I assume a partial sum can be just one term. Let's start with assuming that a 3 is present (a 1/3 in the reciprocal total).

In the table below, the reciprocals of the numbers on the right add up to 2/3, rather than 1, so each can be supplemented by a 3 to cause their reciprocals to add up to 1. So the list on the left, incremented by 3 are all reachable under the terms of part 1, with the partial sum 1/3.

This list can be extended by doubling each number and adding a 3 to the list. That will give you the next batch of odd numbers for this list; for even numbers, add a 4 and a 12. The doubling changes the 2/3 to 1/3, then the 1/4+1/12 gives you another 1/3. Again, at the end,to get an Egyptian number, the requisite 3 is added as that's what we're seeking: a set that includes a 3.

For example 127: We want reciprocals for the numbers that add to 124 to themselves add up to 2/3. As 124 is even we subtract 4+12=16 making 108, half of which is 54, so use twice the numbers from 54 and add in those 3, 4 and 12: {6,18,24,24,36} union {3,4,12} = {3,4,6,12,18,24,24,36}. The 3 involves a partial sum of 1/3, as does the portion representing 1/3: 1/6+1/18+1/24+1/24+1/36 or the 1/4+1/6.

              addends whose reciprocals
              add up to 2/3
             
38            3  5  15  15
39            6  6  9  9  9
40            3  5  12  20
41            3  6  8  24
42            6  6  6  12  12
43            4  9  9  9  12
44            4  8  8  12  12
45            4  8  8  10  15
46            4  6  12  12  12
47            4  6  10  12  15
48            3  5  10  30
49            4  6  9  12  18
50            4  6  8  16  16
51            2  7  42
52            3  10  12  12  15
53            3  10  10  15  15
54            3  9  12  12  18
55            3  4  24  24
56            2  18  18  18
57            2  15  20  20
58            2  14  21  21
59            3  7  14  14  21
60            3  8  10  15  24
61            3  4  18  36
62            2  12  24  24
63            2  12  21  28
64            2  12  20  30
65            3  6  14  21  21
66            2  14  15  35
67            3  8  8  24  24
68            2  11  22  33
69            3  6  12  24  24
70            3  6  12  21  28
71            3  4  16  48
72            2  10  30  30
73            3  6  14  15  35
74            4  4  11  22  33
75            3  6  11  22  33
76            2  10  24  40
77            3  5  20  21  28
78            2  12  16  48
79            3  6  10  30  30
80            3  12  15  15  15  20
81            3  12  12  18  18  18
82            3  4  15  60
83            2  9  36  36
84            3  7  8  24  42
85            3  6  12  16  48
86            2  9  30  45
87            3  5  14  30  35
88            3  10  12  15  24  24
89            2  12  15  60
90            3  6  9  36  36
91            3  8  14  21  21  24
92            2  9  27  54
93            3  6  9  30  45
94            3  7  21  21  21  21
95            3  7  8  21  56
96            3  6  12  15  60
97            3  8  12  20  24  30
98            2  24  24  24  24
99            2  21  24  24  28
100           2  20  24  24  30

In fact, as the list starts with 38, all numbers starting with 41 can be expressed in Egyptian form with at least one 3, assuring a term (and therefore partial sum) equal to 1/3.

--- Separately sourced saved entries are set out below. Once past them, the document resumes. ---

lemma pvPopMin_min : ∀ {h rest : List (Int × Int)} {m : Int × Int},
    pvPopMin h = some (m, rest) → ∀ y ∈ h, pvLexLe m y = true := by
  intro h
  induction h with
  | nil => intro rest m hp; simp [pvPopMin] at hp
  | cons x xs ih =>
    intro rest m hp y hy
    simp only [pvPopMin] at hp
    cases hx : pvPopMin xs with
    | none =>
      rw [hx] at hp
      simp only [Option.some.injEq, Prod.mk.injEq] at hp
      obtain ⟨rfl, rfl⟩ := hp
      have hnil : xs = [] := (pvPopMin_none_iff xs).mp hx
      subst hnil
      simp at hy; subst hy; exact pvLexLe_refl _
    | some p =>
      obtain ⟨m', rest'⟩ := p
      rw [hx] at hp
      by_cases hle : pvLexLe x m'
      · simp only [hle, if_pos, Option.some.injEq, Prod.mk.injEq] at hp
        obtain ⟨rfl, rfl⟩ := hp
        rcases List.mem_cons.mp hy with rfl | hy'
        · exact pvLexLe_refl _
        · exact pvLexLe_trans hle (ih hx y hy')
      · simp only [hle, Bool.false_eq_true] at hp
        obtain ⟨rfl, rfl⟩ := hp
        rcases List.mem_cons.mp hy with rfl | hy'
        · rcases pvLexLe_total m y with h1 | h1
          · exact h1
          · exact absurd h1 (by simpa using hle)
        · exact ih hx y hy'

lemma pvLoopA_main (A : List Int) (hA : A.Pairwise (· ≤ ·)) (hnn : ∀ x ∈ A, (0:Int) ≤ x) :
    ∀ (c : Nat) (h P : List (Int × Int)) (ans : Int), 1 ≤ c →
    (∀ p ∈ P, ∀ q ∈ h, pvLexLe p q = true) →
    P.Pairwise (fun p q => pvLexLe p q = true) →
    (∀ q ∈ h, 0 ≤ q.2 ∧ q.2 ≤ (A.length : Int) - 1) →
    c ≤ (h.flatMap (fun q => pvTree A (A.length : Int) q.1 q.2)).length →
    pvLoopA A (A.length : Int) c h ans
      = -((pvSortI (((P ++ h.flatMap (fun q => pvTree A (A.length : Int) q.1 q.2)).map (·.1)))).getD
            (P.length + c - 1) 0) := by
  intro c
  induction c with
  | zero => intro h P ans hc; omega
  | succ c ih =>
    intro h P ans _ hPh hPp hq hlen
    set n : Int := (A.length : Int) with hn
    set treeF : Int × Int → List (Int × Int) := fun q => pvTree A n q.1 q.2 with htreeF
    -- the heap is nonempty, so the pop succeeds
    cases hpop : pvPopMin h with
    | none =>
      have : h = [] := (pvPopMin_none_iff h).mp hpop
      subst this; simp at hlen
    | some pr =>
      obtain ⟨⟨negS, idx⟩, h'⟩ := pr
      have hperm : ((negS, idx) :: h').Perm h := pvPopMin_perm hpop
      have hmin : ∀ y ∈ h, pvLexLe (negS, idx) y = true := pvPopMin_min hpop
      have hm_mem : (negS, idx) ∈ h := hperm.subset (List.mem_cons_self ..)
      have hmb := hq _ hm_mem
      have hsub' : ∀ q ∈ h', q ∈ h := fun q hq' => hperm.subset (List.mem_cons_of_mem _ hq')
      have hordm := pvTree_order A hA hnn negS idx (by exact hmb.1) (by exact hmb.2)
      -- the two pushed children, written as the tree's child roots
      have e1 : -(-negS - pvAIdx A (idx + 1)) = negS + pvAIdx A (idx + 1) := by ring
      have e2 : -(-negS + pvAIdx A idx - pvAIdx A (idx + 1))
          = negS + pvAIdx A (idx + 1) - pvAIdx A idx := by ring
      set c1 : Int × Int := (negS + pvAIdx A (idx + 1), idx + 1) with hc1
      set c2 : Int × Int := (negS + pvAIdx A (idx + 1) - pvAIdx A idx, idx + 1) with hc2
      set h'' : List (Int × Int) := if idx < n - 1 then h' ++ [c1, c2] else h' with hh''
      have hstep : pvLoopA A n (c + 1) h ans = pvLoopA A n c h'' (-negS) := by
        simp only [pvLoopA, hpop, e1, e2, hh'', hc1, hc2]
      -- expansion of the popped node: its tree is itself plus the pushed children's trees
      have hexp : (h.flatMap treeF).Perm ((negS, idx) :: h''.flatMap treeF) := by
        refine (List.Perm.flatMap_right treeF hperm.symm).trans ?_
        by_cases hcase : idx < n - 1
        · rw [hh'', if_pos hcase]
          show (treeF (negS, idx) ++ h'.flatMap treeF).Perm _
          have : treeF (negS, idx) = (negS, idx) :: (pvTree A n c1.1 c1.2 ++ pvTree A n c2.1 c2.2) := by
            rw [htreeF]
            show pvTree A n negS idx = _
            rw [pvTree, dif_pos hcase]
          rw [this]
          refine List.Perm.cons _ ?_
          have : (h' ++ [c1, c2]).flatMap treeF
              = h'.flatMap treeF ++ (pvTree A n c1.1 c1.2 ++ pvTree A n c2.1 c2.2) := by
            simp [List.flatMap_append, htreeF]
          rw [this]
          exact List.perm_append_comm
        · rw [hh'', if_neg hcase]
          show (treeF (negS, idx) ++ h'.flatMap treeF).Perm _
          have : treeF (negS, idx) = [(negS, idx)] := by
            rw [htreeF]
            show pvTree A n negS idx = _
            rw [pvTree, dif_neg hcase]
          rw [this]; rfl
      have hchild : ∀ q ∈ h'', pvLexLe (negS, idx) q = true := by
        intro q hq'
        by_cases hcase : idx < n - 1
        · rw [hh'', if_pos hcase] at hq'
          rcases List.mem_append.mp hq' with hq1 | hq2
          · exact hmin q (hsub' q hq1)
          · have hmemtree : q ∈ pvTree A n negS idx := by
              rw [pvTree, dif_pos hcase]
              rcases List.mem_cons.mp hq2 with rfl | hq3
              · refine List.mem_cons_of_mem _ (List.mem_append.mpr (Or.inl ?_))
                rw [pvTree]; exact List.mem_cons_self ..
              · simp at hq3
                subst hq3
                refine List.mem_cons_of_mem _ (List.mem_append.mpr (Or.inr ?_))
                rw [pvTree]; exact List.mem_cons_self ..
            exact (hordm q hmemtree).1
        · rw [hh'', if_neg hcase] at hq'
          exact hmin q (hsub' q hq')
      have hq'' : ∀ q ∈ h'', 0 ≤ q.2 ∧ q.2 ≤ n - 1 := by
        intro q hq'
        by_cases hcase : idx < n - 1
        · rw [hh'', if_pos hcase] at hq'
          rcases List.mem_append.mp hq' with hq1 | hq2
          · exact hq q (hsub' q hq1)
          · rcases List.mem_cons.mp hq2 with rfl | hq3
            · refine ⟨?_, ?_⟩ <;> simp [hc1] <;> omega
            · simp at hq3; subst hq3
              refine ⟨?_, ?_⟩ <;> simp [hc2] <;> omega
        · rw [hh'', if_neg hcase] at hq'
          exact hq q (hsub' q hq')
      have hPh'' : ∀ p ∈ P ++ [(negS, idx)], ∀ q ∈ h'', pvLexLe p q = true := by
        intro p hp q hq'
        rcases List.mem_append.mp hp with hp1 | hp2
        · exact pvLexLe_trans (hPh p hp1 _ hm_mem) (hchild q hq')
        · simp at hp2; subst hp2; exact hchild q hq'
      have hPp'' : (P ++ [(negS, idx)]).Pairwise (fun p q => pvLexLe p q = true) := by
        rw [List.pairwise_append]
        exact ⟨hPp, by simp, by intro p hp q hq'; simp at hq'; subst hq'; exact hPh p hp _ hm_mem⟩
      have hMS : ((P ++ [(negS, idx)]) ++ h''.flatMap treeF).Perm (P ++ h.flatMap treeF) := by
        rw [List.append_assoc]
        exact List.Perm.append_left P (by simpa using hexp.symm)
      have hlen'' : c ≤ (h''.flatMap treeF).length := by
        have hl := hexp.length_eq
        rw [List.length_cons] at hl
        omega
      by_cases hc0 : c = 0
      · -- last iteration: the loop returns the popped sum
        subst hc0
        rw [hstep]
        show -negS = _
        -- split the sorted list at the popped elements
        have hsplit : pvSortI ((P ++ h.flatMap treeF).map (·.1))
            = P.map (·.1) ++ pvSortI ((h.flatMap treeF).map (·.1)) := by
          rw [List.map_append]
          refine pvSortI_split _ _ (hPp.map _ (fun {p q} hpq => pvLexLe_fst hpq)) ?_
          intro u hu v hv
          obtain ⟨p, hp, rfl⟩ := List.mem_map.mp hu
          obtain ⟨r, hr, rfl⟩ := List.mem_map.mp hv
          obtain ⟨q, hqh, hrq⟩ := List.mem_flatMap.mp hr
          have h1 : pvLexLe p q = true := hPh p hp q hqh
          have h2 : pvLexLe q r = true :=
            (pvTree_order A hA hnn q.1 q.2 (hq q hqh).1 (hq q hqh).2 r
              (by simpa [htreeF] using hrq)).1
          exact pvLexLe_fst (pvLexLe_trans h1 h2)
        rw [hsplit]
        have hgd : (P.map (·.1) ++ pvSortI ((h.flatMap treeF).map (·.1))).getD (P.length + 1 - 1) 0
            = (pvSortI ((h.flatMap treeF).map (·.1))).getD 0 0 := by
          have : P.length + 1 - 1 = (P.map (·.1)).length := by simp
          rw [this]
          simp [List.getD_eq_getElem?_getD, List.getElem?_append_right]
        rw [hgd]
        have hhead : (pvSortI ((h.flatMap treeF).map (·.1))).getD 0 0 = negS := by
          refine pvSortI_head_min ?_ ?_
          · refine List.mem_map.mpr ⟨(negS, idx), ?_, rfl⟩
            refine List.mem_flatMap.mpr ⟨(negS, idx), hm_mem, ?_⟩
            show (negS, idx) ∈ pvTree A n negS idx
            rw [pvTree]; exact List.mem_cons_self ..
          · intro y hy
            obtain ⟨r, hr, rfl⟩ := List.mem_map.mp hy
            obtain ⟨q, hqh, hrq⟩ := List.mem_flatMap.mp hr
            have h2 : pvLexLe q r = true :=
              (pvTree_order A hA hnn q.1 q.2 (hq q hqh).1 (hq q hqh).2 r
                (by simpa [htreeF] using hrq)).1
            exact pvLexLe_fst (pvLexLe_trans (hmin q hqh) h2)
        rw [hhead]
      · -- more iterations remain: apply the induction hypothesis to the new heap
        rw [hstep, ih h'' (P ++ [(negS, idx)]) (-negS) (by omega) hPh'' hPp'' hq'' hlen'']
        rw [pvSortI_congr_perm (hMS.map (·.1))]
        have hidx : (P ++ [(negS, idx)]).length + c - 1 = P.length + (c + 1) - 1 := by
          simp only [List.length_append, List.length_cons, List.length_nil]
          omega
        rw [hidx]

The problem with 40 is that the only Egyptian ways of expressing it are:

4+4+8+8+8+8
4+5+5+8+8+10
4+6+6+6+6+12
5+5+5+5+10+10

But 1/6 + 1/6 is in fact a partial sum of 1/3, so we can go lower than 41 as the first such expressible number.

33 through 39 are expressible as:

3 + 3 + 9 + 9 + 9
3 + 3 + 8 + 8 + 12
3 + 4 + 4 + 12 + 12
3 + 3 + 6 + 12 + 12
3 + 3 + 6 + 10 + 15
3 + 4 + 4 + 9 + 18
3 + 3 + 6 + 9 + 18

and 29 through 32 as:

2 + 3 + 12 + 12
2 + 3 + 10 + 15
2 + 4 + 5 + 20  (the first need for 1/2 in this)
2 + 3 + 9 + 18

but 26 through 28 can be expressed:

4 + 4 + 6 + 6 + 6 = 26
3 + 6 + 6 + 6 + 6 = 27
4 + 4 + 4 + 8 + 8 = 28 and
4 + 4 + 5 + 5 + 10 = 28 also

with subsets whose reciprocals add to 1/2 or 1/3.

25 stops us from going lower as its only Egyptian representation is

5 + 5 + 5 + 5 + 5

Conjecture 2:

So far as I can see, the only prime factors used in any of the numbers above, including the multiples and the added numbers used to extend the list, are 2, 3, 5 and 7. That would seem to be the finite set sought.